On Thu, Oct 24, 2024 at 03:42:41PM -0400, Brian Foster wrote:
> On Thu, Oct 24, 2024 at 01:41:14PM -0400, Brian Foster wrote:
> > On Thu, Oct 24, 2024 at 10:08:17AM -0700, Darrick J. Wong wrote:
> > > On Wed, Oct 23, 2024 at 10:30:29AM -0400, Brian Foster wrote:
> > > > iomap zero range performs a pagecache flush upon seeing unwritten
> > > > extents with dirty pagecache in order to determine accurate
> > > > subranges that require direct zeroing. This is to support an
> > > > optimization where clean, unwritten ranges are skipped as they are
> > > > already zero on-disk.
> > > > 
> > > > Certain use cases for zero range are more sensitive to flush latency
> > > > than others. The kernel test robot recently reported a regression in
> > > > the following stress-ng workload on XFS:
> > > > 
> > > >   stress-ng --timeout 60 --times --verify --metrics --no-rand-seed --metamix 64
> > > > 
> > > > This workload involves a series of small, strided, write extending
> > > > writes. On XFS, this produces a pattern of allocating post-eof
> > > > speculative preallocation, converting preallocation to unwritten on
> > > > zero range calls, dirtying pagecache over the converted mapping, and
> > > > then repeating the sequence again from the updated EOF. This
> > > > basically produces a sequence of pagecache flushes on the partial
> > > > EOF block zeroing use case of zero range.
> > > > 
> > > > To mitigate this problem, special case the EOF block zeroing use
> > > > case to prefer zeroing over a pagecache flush when the EOF folio is
> > > > already dirty. This brings most of the performance back by avoiding
> > > > flushes on write and truncate extension operations, while preserving
> > > > the ability for iomap to flush and properly process larger ranges.
> > > > 
> > > > Signed-off-by: Brian Foster <bfoster@xxxxxxxxxx>
> > > > ---
> > > > 
> > > > Hi iomap maintainers,
> > > > 
> > > > This is an incremental optimization for the regression reported by the
> > > > test robot here[1]. I'm not totally convinced this is necessary as an
> > > > immediate fix, but the discussion on that thread was enough to suggest
> > > > it could be. I don't really love the factoring, but I had to play a bit
> > > > of whack-a-mole between fstests and stress-ng to restore performance and
> > > > still maintain behavior expectations for some of the tests.
> > > > 
> > > > On a positive note, exploring this gave me what I think is a better idea
> > > > for dealing with zero range overall, so I'm working on a followup to
> > > > this that reworks it by splitting zero range across block alignment
> > > > boundaries (similar to how something like truncate page range works, for
> > > > example). This simplifies things by isolating the dirty range check to a
> > > > single folio on an unaligned start offset, which lets the _iter() call
> > > > do a skip or zero (i.e. no more flush_and_stale()), and then
> > > > unconditionally flush the aligned portion to end-of-range. The latter
> > > > flush should be a no-op for every use case I've seen so far, so this
> > > > might entirely avoid the need for anything more complex for zero range.
> > > > 
> > > > In summary, I'm posting this as an optional and more "stable-worthy"
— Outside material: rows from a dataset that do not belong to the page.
-- pv_equiv track=rewrite | github.com/bulubula/everping | app/utils.py | parse_out_line
-- ===== SOURCE A (Python) =====
-- def parse_out_line(stdout_text: str) -> list[str]:
--     """
--     找最后一个 OUT= 行，按 \\t split
--     """
--     lines = [ln.rstrip("\n") for ln in stdout_text.splitlines()]
--     out_lines = [ln for ln in lines if ln.startswith("OUT=")]
--     if not out_lines:
--         return []
--     payload = out_lines[-1][4:]
--     if payload == "":
--         return []
--     return payload.split("\t")
-- ===== SOURCE B (Python) =====
-- def parse_out_line(stdout_text: str) -> list[str]:
--     """Fused single character-level pass: split into lines and track the last
--     OUT= payload in one accumulator loop, with no intermediate line lists."""
--     best = None          # payload of the last OUT= line seen so far
--     cur = []             # characters of the current (unfinished) line
--     i, n = 0, len(stdout_text)
--     while i < n:
--         c = stdout_text[i]
--         if c == '\r' or c == '\n':
--             if c == '\r' and i + 1 < n and stdout_text[i + 1] == '\n':
--                 i += 1   # '\r\n' is one line break
--             line = ''.join(cur)
--             if line.startswith("OUT="):
--                 best = line[4:]
--             cur = []
--         else:
--             cur.append(c)
--         i += 1
--     if cur:
--         line = ''.join(cur)
--         if line.startswith("OUT="):
--             best = line[4:]
--     if not best:
--         return []
--     return best.split("\t")
-- ===== Notes on version B (the rewrite author's own statement) =====
-- stated objective: alternative
-- what changed: Replaced A's staged pipeline (splitlines, rstrip map, OUT= filter list, [-1] indexing, split) by one fused character-level pass that builds each line and updates a single last-OUT=-payload accumulator as it goes, with no intermediate line lists.
import Mathlib
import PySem

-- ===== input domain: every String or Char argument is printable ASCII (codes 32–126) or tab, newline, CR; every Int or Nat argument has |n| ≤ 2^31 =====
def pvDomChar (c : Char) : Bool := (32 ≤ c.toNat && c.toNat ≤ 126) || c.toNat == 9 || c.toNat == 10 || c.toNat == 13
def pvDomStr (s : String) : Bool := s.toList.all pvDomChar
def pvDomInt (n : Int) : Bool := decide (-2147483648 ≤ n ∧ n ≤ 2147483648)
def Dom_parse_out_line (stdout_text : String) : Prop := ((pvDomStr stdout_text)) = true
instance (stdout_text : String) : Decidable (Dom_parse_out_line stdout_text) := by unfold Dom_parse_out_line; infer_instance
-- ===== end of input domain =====

-- B fuses A's staged pipeline (splitlines, filter, last-index, split) into one
-- character-level pass updating a single last-OUT=-payload accumulator (objective: alternative).


-- ===== PORT A =====
-- ln.rstrip("\n"): drop trailing '\n' characters (hand port, exact: PySem has no rstrip-with-chars)
def rstripNl (s : String) : String :=
  String.ofList ((s.toList.reverse.dropWhile (· == '\n')).reverse)

-- payload.split("\t") with the fixed nonempty separator "\t" (exact: Chars.splitOn is s.split(sep) for sep ≠ "")
def splitTabL (l : List Char) : List String :=
  (PySem.Chars.splitOn l "\t".toList).map String.ofList

def splitTab (s : String) : List String := splitTabL s.toList

def parse_out_line (stdout_text : String) : List String :=
  let lines := (PySem.Str.splitlines stdout_text).map rstripNl
  let out_lines := lines.filter (fun ln => PySem.Str.startswith ln "OUT=")
  -- "if not out_lines: return []" + "out_lines[-1]" together: pyGet? at -1 is none exactly on []
  match PySem.List.pyGet? out_lines (-1) with
  | none => []
  | some last =>
    let payload := PySem.Str.slice last (some 4) none
    if payload = "" then [] else splitTab payload

-- ===== PORT B =====
-- "if line.startswith('OUT='): best = line[4:]" (line arrives reversed, as B's cur buffer is)
def updOut (best : Option (List Char)) (revLine : List Char) : Option (List Char) :=
  let line := revLine.reverse
  if PySem.Chars.startswith line "OUT=".toList then some (line.drop 4) else best

-- B's while loop: state = (remaining chars, current line buffer cur (reversed), best payload so far)
def parse_out_line_go : List Char → List Char → Option (List Char) → Option (List Char)
  | [], cur, best => if cur.isEmpty then best else updOut best cur
  | '\r' :: '\n' :: rest, cur, best => parse_out_line_go rest [] (updOut best cur)
  | c :: rest, cur, best =>
    if c == '\n' || c == '\r' then parse_out_line_go rest [] (updOut best cur)
    else parse_out_line_go rest (c :: cur) best

def parse_out_line_alt (stdout_text : String) : List String :=
  match parse_out_line_go stdout_text.toList [] none with
  | none => []
  | some payload => if payload.isEmpty then [] else splitTabL payload

-- ===== PRECONDITION & SPEC =====
def Spec_parse_out_line (stdout_text : String) (out : List String) : Prop := out = parse_out_line_alt stdout_text
instance (stdout_text : String) (out : List String) : Decidable (Spec_parse_out_line stdout_text out) := by unfold Spec_parse_out_line; infer_instance

-- ===== CLAIM =====
def Claim_equal_parse_out_line : Prop := ∀ (stdout_text : String), Dom_parse_out_line stdout_text → Spec_parse_out_line stdout_text (parse_out_line stdout_text)

-- ===== LEMMAS AND PROOFS =====

-- splitlines.go produces lines free of line-break characters (given the invariant on cur/acc)
theorem splitlines_go_no_break (isB : Char → Bool) (s cur : List Char) (acc : List (List Char))
    (hcur : ∀ c ∈ cur, isB c = false) (hacc : ∀ l ∈ acc, ∀ c ∈ l, isB c = false) :
    ∀ l ∈ PySem.Chars.splitlines.go isB s cur acc, ∀ c ∈ l, isB c = false := by
  induction s, cur, acc using PySem.Chars.splitlines.go.induct isB with
  | case1 cur acc h =>
    intro l hl
    simp [PySem.Chars.splitlines.go, h] at hl
    exact hacc l hl
  | case2 cur acc h =>
    intro l hl
    simp [PySem.Chars.splitlines.go, h] at hl
    rcases hl with hl | hl
    · exact hacc l hl
    · subst hl; intro c hc; exact hcur c (by simpa using hc)
  | case3 rest cur acc ih =>
    intro l hl
    simp only [PySem.Chars.splitlines.go] at hl
    refine ih (by simp) ?_ l hl
    intro m hm
    rcases List.mem_cons.mp hm with hm | hm
    · subst hm; intro c hc; exact hcur c (by simpa using hc)
    · exact hacc m hm
  | case4 c rest cur acc hne hB ih =>
    intro l hl
    rw [PySem.Chars.splitlines.go.eq_3 isB cur acc c rest hne, if_pos hB] at hl
    refine ih (by simp) ?_ l hl
    intro m hm
    rcases List.mem_cons.mp hm with hm | hm
    · subst hm; intro d hd; exact hcur d (by simpa using hd)
    · exact hacc m hm
  | case5 c rest cur acc hne hB ih =>
    intro l hl
    rw [PySem.Chars.splitlines.go.eq_3 isB cur acc c rest hne, if_neg hB] at hl
    refine ih ?_ hacc l hl
    intro d hd
    rcases List.mem_cons.mp hd with hd | hd
    · subst hd; simpa using hB
    · exact hcur d hd

theorem splitlines_no_newline (s : String) :
    ∀ ln ∈ PySem.Str.splitlines s, ('\n' : Char) ∉ ln.toList := by
  intro ln hln
  simp only [PySem.Str.splitlines, List.mem_map] at hln
  obtain ⟨l, hl, rfl⟩ := hln
  intro hmem
  simp only [PySem.Chars.splitlines] at hl
  exact absurd (splitlines_go_no_break _ s.toList [] [] (by simp) (by simp) l hl '\n'
    (by simpa using hmem)) (by simp)

theorem rstripNl_of_no_newline (s : String) (h : ('\n' : Char) ∉ s.toList) :
    rstripNl s = s := by
  unfold rstripNl
  rw [List.dropWhile_eq_self_iff.mpr, List.reverse_reverse]
  · simp
  · intro hl
    simp only [List.getElem_reverse, beq_iff_eq]
    intro hc
    exact h (hc ▸ List.getElem_mem _)

theorem pyGet_neg_one_eq_getLast? {α : Type} (xs : List α) :
    PySem.List.pyGet? xs (-1) = xs.getLast? := by
  cases xs with
  | nil => simp [PySem.List.pyGet?, PySem.List.pyIdx?]
  | cons a l =>
    simp [PySem.List.pyGet?, PySem.List.pyIdx?]
    rw [List.getLast?_eq_getElem?]
    simp

-- char equality with a break char, numerically
theorem beq_char_toNat (c d : Char) : (c == d) = decide (c.toNat = d.toNat) := by
  rw [Bool.eq_iff_iff]
  simp only [beq_iff_eq, decide_eq_true_eq]
  constructor
  · rintro rfl; rfl
  · intro h
    have h2 : c.val.toNat = d.val.toNat := h
    exact Char.ext (UInt32.toNat_inj.mp h2)

-- splitlines' break predicate (applied by PySem.Chars.splitlines)
def isBreak (c : Char) : Bool :=
  decide (c.toNat = 10) || decide (c.toNat = 13) || decide (c.toNat = 11) || decide (c.toNat = 12) ||
  decide (c.toNat = 28) || decide (c.toNat = 29) || decide (c.toNat = 30) || decide (c.toNat = 133) ||
  decide (c.toNat = 8232) || decide (c.toNat = 8233)

-- On the printable-ASCII domain, splitlines' break test coincides with B's '\n'/'\r' test
theorem isBreak_eq_of_dom (c : Char) (h : pvDomChar c = true) :
    isBreak c = (c == '\n' || c == '\r') := by
  rw [beq_char_toNat c '\n', beq_char_toNat c '\r']
  unfold pvDomChar at h
  unfold isBreak
  rw [Bool.eq_iff_iff]
  have h10 : ('\n').toNat = 10 := rfl
  have h13 : ('\r').toNat = 13 := rfl
  rw [h10, h13]
  simp only [Bool.or_eq_true, Bool.and_eq_true, decide_eq_true_eq, beq_iff_eq] at h ⊢
  omega

-- last OUT= payload as a left fold over the (reversed-buffer) lines
theorem fold_updOut_eq_find (L : List (List Char)) (b : Option (List Char)) :
    List.foldl updOut b (L.map List.reverse) =
      match L.reverse.find? (fun l => PySem.Chars.startswith l "OUT=".toList) with
      | some ln => some (ln.drop 4)
      | none => b := by
  induction L generalizing b with
  | nil => simp
  | cons a L ih =>
    simp only [List.map_cons, List.foldl_cons, List.reverse_cons, List.find?_append, ih]
    cases hf : L.reverse.find? (fun l => PySem.Chars.startswith l "OUT=".toList) with
    | some ln => simp
    | none =>
      simp only [Option.none_or]
      unfold updOut
      simp only [List.reverse_reverse]
      cases hs : PySem.Chars.startswith a "OUT=".toList <;>
        · have hs' : PySem.Chars.startswith a ['O', 'U', 'T', '='] = _ := hs
          simp [List.find?, hs']

-- B's fused loop computes the fold of updOut over splitlines' lines
theorem go_eq_fold (s cur : List Char) (acc : List (List Char)) (b : Option (List Char))
    (hdom : ∀ c ∈ s, pvDomChar c = true) :
    List.foldl updOut b ((PySem.Chars.splitlines.go isBreak s cur acc).map List.reverse) =
      parse_out_line_go s cur (List.foldl updOut b (acc.reverse.map List.reverse)) := by
  induction s, cur, acc using PySem.Chars.splitlines.go.induct isBreak generalizing b with
  | case1 cur acc h =>
    rw [PySem.Chars.splitlines.go.eq_1, if_pos h, parse_out_line_go.eq_1, if_pos h]
  | case2 cur acc h =>
    rw [PySem.Chars.splitlines.go.eq_1, if_neg h, parse_out_line_go.eq_1, if_neg h]
    simp [updOut]
  | case3 rest cur acc ih =>
    rw [PySem.Chars.splitlines.go.eq_2]
    rw [ih _ (fun c hc => hdom c (by simp [hc]))]
    have hstep : parse_out_line_go ('\r' :: '\n' :: rest) cur
        (List.foldl updOut b (acc.reverse.map List.reverse)) =
        parse_out_line_go rest [] (updOut (List.foldl updOut b (acc.reverse.map List.reverse)) cur) := rfl
    rw [hstep]
    congr 1
    simp [updOut]
  | case4 c rest cur acc hne hB ih =>
    rw [PySem.Chars.splitlines.go.eq_3 isBreak cur acc c rest hne, if_pos hB]
    have hnl : (c == '\n' || c == '\r') = true := by
      rw [← isBreak_eq_of_dom c (hdom c (by simp))]; exact hB
    rw [ih _ (fun d hd => hdom d (by simp [hd]))]
    have hstep : parse_out_line_go (c :: rest) cur (List.foldl updOut b (acc.reverse.map List.reverse)) =
        parse_out_line_go rest [] (updOut (List.foldl updOut b (acc.reverse.map List.reverse)) cur) := by
      cases rest with
      | nil =>
        rw [parse_out_line_go.eq_3]
        · rw [if_pos hnl]
        · intro h1 h2 h3; cases h3
      | cons d rest' =>
        by_cases hcr : c = '\r' ∧ d = '\n'
        · obtain ⟨rfl, rfl⟩ := hcr
          rfl
        · rw [parse_out_line_go.eq_3]
          · rw [if_pos hnl]
          · intro h1 h2 h3
            injection h3 with e1 e2
            exact hcr ⟨h2, e1⟩
    rw [hstep]
    congr 1
    simp [updOut]
  | case5 c rest cur acc hne hB ih =>
    rw [PySem.Chars.splitlines.go.eq_3 isBreak cur acc c rest hne, if_neg hB]
    have hnl : (c == '\n' || c == '\r') = false := by
      rw [← isBreak_eq_of_dom c (hdom c (by simp))]; simpa using hB
    rw [ih _ (fun d hd => hdom d (by simp [hd]))]
    have hstep : parse_out_line_go (c :: rest) cur (List.foldl updOut b (acc.reverse.map List.reverse)) =
        parse_out_line_go rest (c :: cur) (List.foldl updOut b (acc.reverse.map List.reverse)) := by
      cases rest with
      | nil =>
        rw [parse_out_line_go.eq_3]
        · rw [if_neg (by simp [hnl])]
        · intro h1 h2 h3; cases h3
      | cons d rest' =>
        by_cases hrn : c = '\r' ∧ d = '\n'
        · exfalso
          obtain ⟨rfl, rfl⟩ := hrn
          simp at hnl
        · rw [parse_out_line_go.eq_3]
          · rw [if_neg (by simp [hnl])]
          · intro h1 h2 h3
            injection h3 with e1 e2
            exact hrn ⟨h2, e1⟩
    rw [hstep]

-- splitlines applies exactly the isBreak predicate
theorem splitlines_eq_go (l : List Char) :
    PySem.Chars.splitlines l = PySem.Chars.splitlines.go isBreak l [] [] := rfl

-- ===== VERDICT =====
theorem parse_out_line_spec : Claim_equal_parse_out_line := by
  intro s hdom
  unfold Spec_parse_out_line parse_out_line parse_out_line_alt
  have hdom' : ∀ c ∈ s.toList, pvDomChar c = true := by
    intro c hc
    exact List.all_eq_true.mp hdom c hc
  have hmap : (PySem.Str.splitlines s).map rstripNl = PySem.Str.splitlines s := by
    rw [List.map_congr_left (g := id)
      (fun ln hln => rstripNl_of_no_newline ln (splitlines_no_newline s ln hln)), List.map_id]
  rw [hmap]
  have hB : parse_out_line_go s.toList [] none =
      match (PySem.Chars.splitlines s.toList).reverse.find?
          (fun l => PySem.Chars.startswith l "OUT=".toList) with
      | some ln => some (ln.drop 4)
      | none => none := by
    have := go_eq_fold s.toList [] [] none hdom'
    simp only [List.reverse_nil, List.map_nil, List.foldl_nil] at this
    rw [← this, ← splitlines_eq_go, fold_updOut_eq_find]
  rw [hB]
  simp only [pyGet_neg_one_eq_getLast?, ← List.head?_reverse, ← List.filter_reverse,
    List.head?_filter]
  have hfr : (PySem.Str.splitlines s).reverse.find? (fun ln => PySem.Str.startswith ln "OUT=") =
      Option.map String.ofList ((PySem.Chars.splitlines s.toList).reverse.find?
        (fun l => PySem.Chars.startswith l "OUT=".toList)) := by
    rw [PySem.Str.splitlines, ← List.map_reverse, List.find?_map]
    have hpred : ((fun ln => PySem.Str.startswith ln "OUT=") ∘ String.ofList) =
        (fun l => PySem.Chars.startswith l "OUT=".toList) := by
      funext l
      simp [Function.comp, PySem.Str.startswith]
    rw [hpred]
  rw [hfr]
  cases hf : (PySem.Chars.splitlines s.toList).reverse.find?
      (fun l => PySem.Chars.startswith l "OUT=".toList) with
  | none => rfl
  | some ln =>
    simp only [Option.map_some]
    have hsl : PySem.Str.slice (String.ofList ln) (some 4) none = String.ofList (ln.drop 4) := by
      rw [PySem.Str.slice]
      congr 1
      rw [String.toList_ofList]
      exact_mod_cast PySem.List.slice_from_natCast ln 4
    rw [hsl]
    by_cases hp : ln.drop 4 = []
    · have he : String.ofList (ln.drop 4) = "" := by rw [hp]
      rw [he, if_pos rfl, hp]
      rfl
    · have h1 : ¬ (String.ofList (ln.drop 4)) = "" := by
        intro h
        apply hp
        have := congrArg String.toList h
        simpa using this
      have h2 : (ln.drop 4).isEmpty = false := by
        simp [hp]
      rw [if_neg h1, h2]
      simp only [Bool.false_eq_true, if_false]
      rw [splitTab, String.toList_ofList]
-- pv_equiv track=rewrite | github.com/Thomas55555/local_roborock_server | src/roborock_local_server/bundled_backend/https_server/endpoint_rules.py | _split_param_values
-- ===== SOURCE A (Python) =====
-- from typing import Any, Callable, Sequence
--
-- def _split_param_values(values: Sequence[str]) -> list[str]:
--     split_values: list[str] = []
--     for value in values:
--         for part in str(value or "").split(","):
--             candidate = part.strip()
--             if candidate:
--                 split_values.append(candidate)
--     return split_values
-- ===== SOURCE B (Python) =====
-- def _split_param_values(values):
--     out = []
--     for value in values:
--         word = []        # current token, never ends in whitespace
--         pending = []     # whitespace seen after word, kept only if more text follows
--         for ch in str(value or "") + ",":
--             if ch == ",":
--                 if word:
--                     out.append("".join(word))
--                 word = []
--                 pending = []
--             elif ch.isspace():
--                 if word:
--                     pending.append(ch)
--             else:
--                 if word:
--                     word.extend(pending)
--                 word.append(ch)
--                 pending = []
--     return out
-- ===== Notes on version B (the rewrite author's own statement) =====
-- stated objective: alternative
-- what changed: Replaces the library split/strip/filter pipeline by a hand-written character-level state machine: one scan per value (with a sentinel comma) maintaining a current word and a pending-whitespace buffer, which emits already-stripped nonempty tokens directly, never calling split or strip.
import Mathlib
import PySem

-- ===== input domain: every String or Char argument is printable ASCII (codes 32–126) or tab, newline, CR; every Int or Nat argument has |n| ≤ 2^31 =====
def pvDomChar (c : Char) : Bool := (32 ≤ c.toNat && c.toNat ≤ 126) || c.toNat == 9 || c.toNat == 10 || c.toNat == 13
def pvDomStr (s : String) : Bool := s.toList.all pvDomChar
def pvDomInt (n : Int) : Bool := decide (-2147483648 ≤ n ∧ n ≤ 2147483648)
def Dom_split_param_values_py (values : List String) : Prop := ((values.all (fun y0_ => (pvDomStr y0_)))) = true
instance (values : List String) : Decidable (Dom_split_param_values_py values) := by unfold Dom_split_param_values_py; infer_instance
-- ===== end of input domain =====

-- B replaces A's library split/strip/filter pipeline by a hand-written character-level
-- state machine that emits stripped nonempty tokens directly (alternative, same cost).


-- ===== PORT A =====
def split_param_values_py (values : List String) : List String :=
  values.foldl (fun split_values value =>
    ((PySem.Str.split? (if value == "" then "" else value) ",").getD []).foldl
      (fun acc part =>
        let candidate := PySem.Str.strip part
        if candidate ≠ "" then acc ++ [candidate] else acc)
      split_values) []

-- ===== PORT B =====
-- the inner character loop of Source B: state (word, pending, out)
def scanB : List Char → List Char → List Char → List String → List String
  | [], _, _, out => out
  | c :: rest, word, pending, out =>
    if c = ',' then
      scanB rest [] [] (out ++ if word = [] then [] else [String.ofList word])
    else if PySem.Chars.isspace c then
      scanB rest word (if word = [] then pending else pending ++ [c]) out
    else
      scanB rest ((if word = [] then word else word ++ pending) ++ [c]) [] out

def split_param_values_py_alt (values : List String) : List String :=
  values.foldl (fun out value =>
    scanB ((if value == "" then "" else value).toList ++ [',']) [] [] out) []

-- ===== PRECONDITION & SPEC =====
def Spec_split_param_values_py (values : List String) (out : List String) : Prop := out = split_param_values_py_alt values
instance (values : List String) (out : List String) : Decidable (Spec_split_param_values_py values out) := by unfold Spec_split_param_values_py; infer_instance

-- ===== CLAIM =====
def Claim_equal_split_param_values_py : Prop := ∀ (values : List String), Dom_split_param_values_py values → Spec_split_param_values_py values (split_param_values_py values)

-- ===== LEMMAS AND PROOFS =====

-- `str(v or "")` on a string argument is the string itself
theorem ifEmpty (v : String) : (if v == "" then "" else v) = v := by
  by_cases h : v = "" <;> simp [h]

-- a simple forward recursion computing Python's s.split(",")
def mySplit : List Char → List (List Char)
  | [] => [[]]
  | c :: rest => if c = ',' then [] :: mySplit rest else (mySplit rest).modifyHead (c :: ·)

theorem mySplit_ne_nil (l : List Char) : mySplit l ≠ [] := by
  induction l with
  | nil => simp [mySplit]
  | cons c rest ih =>
    simp only [mySplit]
    split
    · simp
    · cases h : mySplit rest with
      | nil => exact absurd h ih
      | cons a t => simp

theorem go_eq (fuel : Nat) (l cur : List Char) (acc : List (List Char))
    (h : l.length < fuel) :
    PySem.Chars.splitOn.go [','] fuel l cur acc
      = acc.reverse ++ (mySplit l).modifyHead (cur.reverse ++ ·) := by
  induction fuel generalizing l cur acc with
  | zero => omega
  | succ fuel ih =>
    cases l with
    | nil => simp [PySem.Chars.splitOn.go, mySplit]
    | cons c rest =>
      by_cases hc : c = ','
      · subst hc
        have hpre : List.isPrefixOf [','] (',' :: rest) = true := by
          simp [List.isPrefixOf]
        rw [PySem.Chars.splitOn.go]
        simp only [hpre, if_pos]
        rw [ih _ _ _ (by simpa using Nat.lt_of_succ_lt_succ h)]
        have : List.modifyHead (fun x => x) (mySplit rest) = mySplit rest := by
          cases hm : mySplit rest with
          | nil => rfl
          | cons a t => simp [List.modifyHead]
        simp [mySplit, this]
      · have hpre : List.isPrefixOf [','] (c :: rest) = false := by
          simp [List.isPrefixOf]
          exact fun e => hc e.symm
        rw [PySem.Chars.splitOn.go]
        simp only [hpre, Bool.false_eq_true, if_neg, not_false_eq_true]
        rw [ih _ _ _ (by simpa using Nat.lt_of_succ_lt_succ h)]
        simp only [mySplit, hc, if_neg, not_false_eq_true]
        cases hm : mySplit rest with
        | nil => exact absurd hm (mySplit_ne_nil rest)
        | cons a t => simp [List.modifyHead]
> > > > patch for reference and for the maintainers to consider as they like. I
> > > > think it's reasonable to include if we are concerned about this
> > > > particular stress-ng test and are Ok with it as a transient solution.
> > > > But if it were up to me, I'd probably sit on it for a bit to determine
> > > > if a more practical user/workload is affected by this, particularly
> > > > knowing that I'm trying to rework it. This could always be applied as a
> > > > stable fix if really needed, but I just don't think the slightly more
> > > > invasive rework is appropriate for -rc..
> > > > 
> > > > Thoughts, reviews, flames appreciated.
> > > > 
> > > > Brian
> > > > 
> > > > [1] https://lore.kernel.org/linux-xfs/202410141536.1167190b-oliver.sang@xxxxxxxxx/
> > > > 
> > > >  fs/iomap/buffered-io.c | 20 +++++++++++++++++---
> > > >  1 file changed, 17 insertions(+), 3 deletions(-)
> > > > 
> > > > diff --git a/fs/iomap/buffered-io.c b/fs/iomap/buffered-io.c
> > > > index aa587b2142e2..8fd25b14d120 100644
> > > > --- a/fs/iomap/buffered-io.c
> > > > +++ b/fs/iomap/buffered-io.c
> > > > @@ -1372,6 +1372,7 @@ static loff_t iomap_zero_iter(struct iomap_iter *iter, bool *did_zero,
> > > >  	loff_t pos = iter->pos;
> > > >  	loff_t length = iomap_length(iter);
> > > >  	loff_t written = 0;
> > > > +	bool eof_zero = false;
> > > >  
> > > >  	/*
> > > >  	 * We must zero subranges of unwritten mappings that might be dirty in
> > > > @@ -1391,12 +1392,23 @@ static loff_t iomap_zero_iter(struct iomap_iter *iter, bool *did_zero,
> > > >  	 * triggers writeback time post-eof zeroing.
> > > >  	 */
> > > >  	if (srcmap->type == IOMAP_HOLE || srcmap->type == IOMAP_UNWRITTEN) {
> > > > -		if (*range_dirty) {
> > > > +		/* range is clean and already zeroed, nothing to do */
> > > > +		if (!*range_dirty)
> > > > +			return length;
> > > > +
> > > > +		/* flush for anything other than partial eof zeroing */
> > > > +		if (pos != i_size_read(iter->inode) ||
> > > > +		   (pos % i_blocksize(iter->inode)) == 0) {
> > > >  			*range_dirty = false;
> > > >  			return iomap_zero_iter_flush_and_stale(iter);
> > > >  		}
> > > > -		/* range is clean and already zeroed, nothing to do */
> > > > -		return length;
> > > > +		/*
> > > > +		 * Special case partial EOF zeroing. Since we know the EOF
> > > > +		 * folio is dirty, prefer in-memory zeroing for it. This avoids
> > > > +		 * excessive flush latency on frequent file size extending
> > > > +		 * operations.
> > > > +		 */
> > > > +		eof_zero = true;
> > > >  	}
> > > >  
> > > >  	do {
> > > > @@ -1415,6 +1427,8 @@ static loff_t iomap_zero_iter(struct iomap_iter *iter, bool *did_zero,
> > > >  		offset = offset_in_folio(folio, pos);
> > > >  		if (bytes > folio_size(folio) - offset)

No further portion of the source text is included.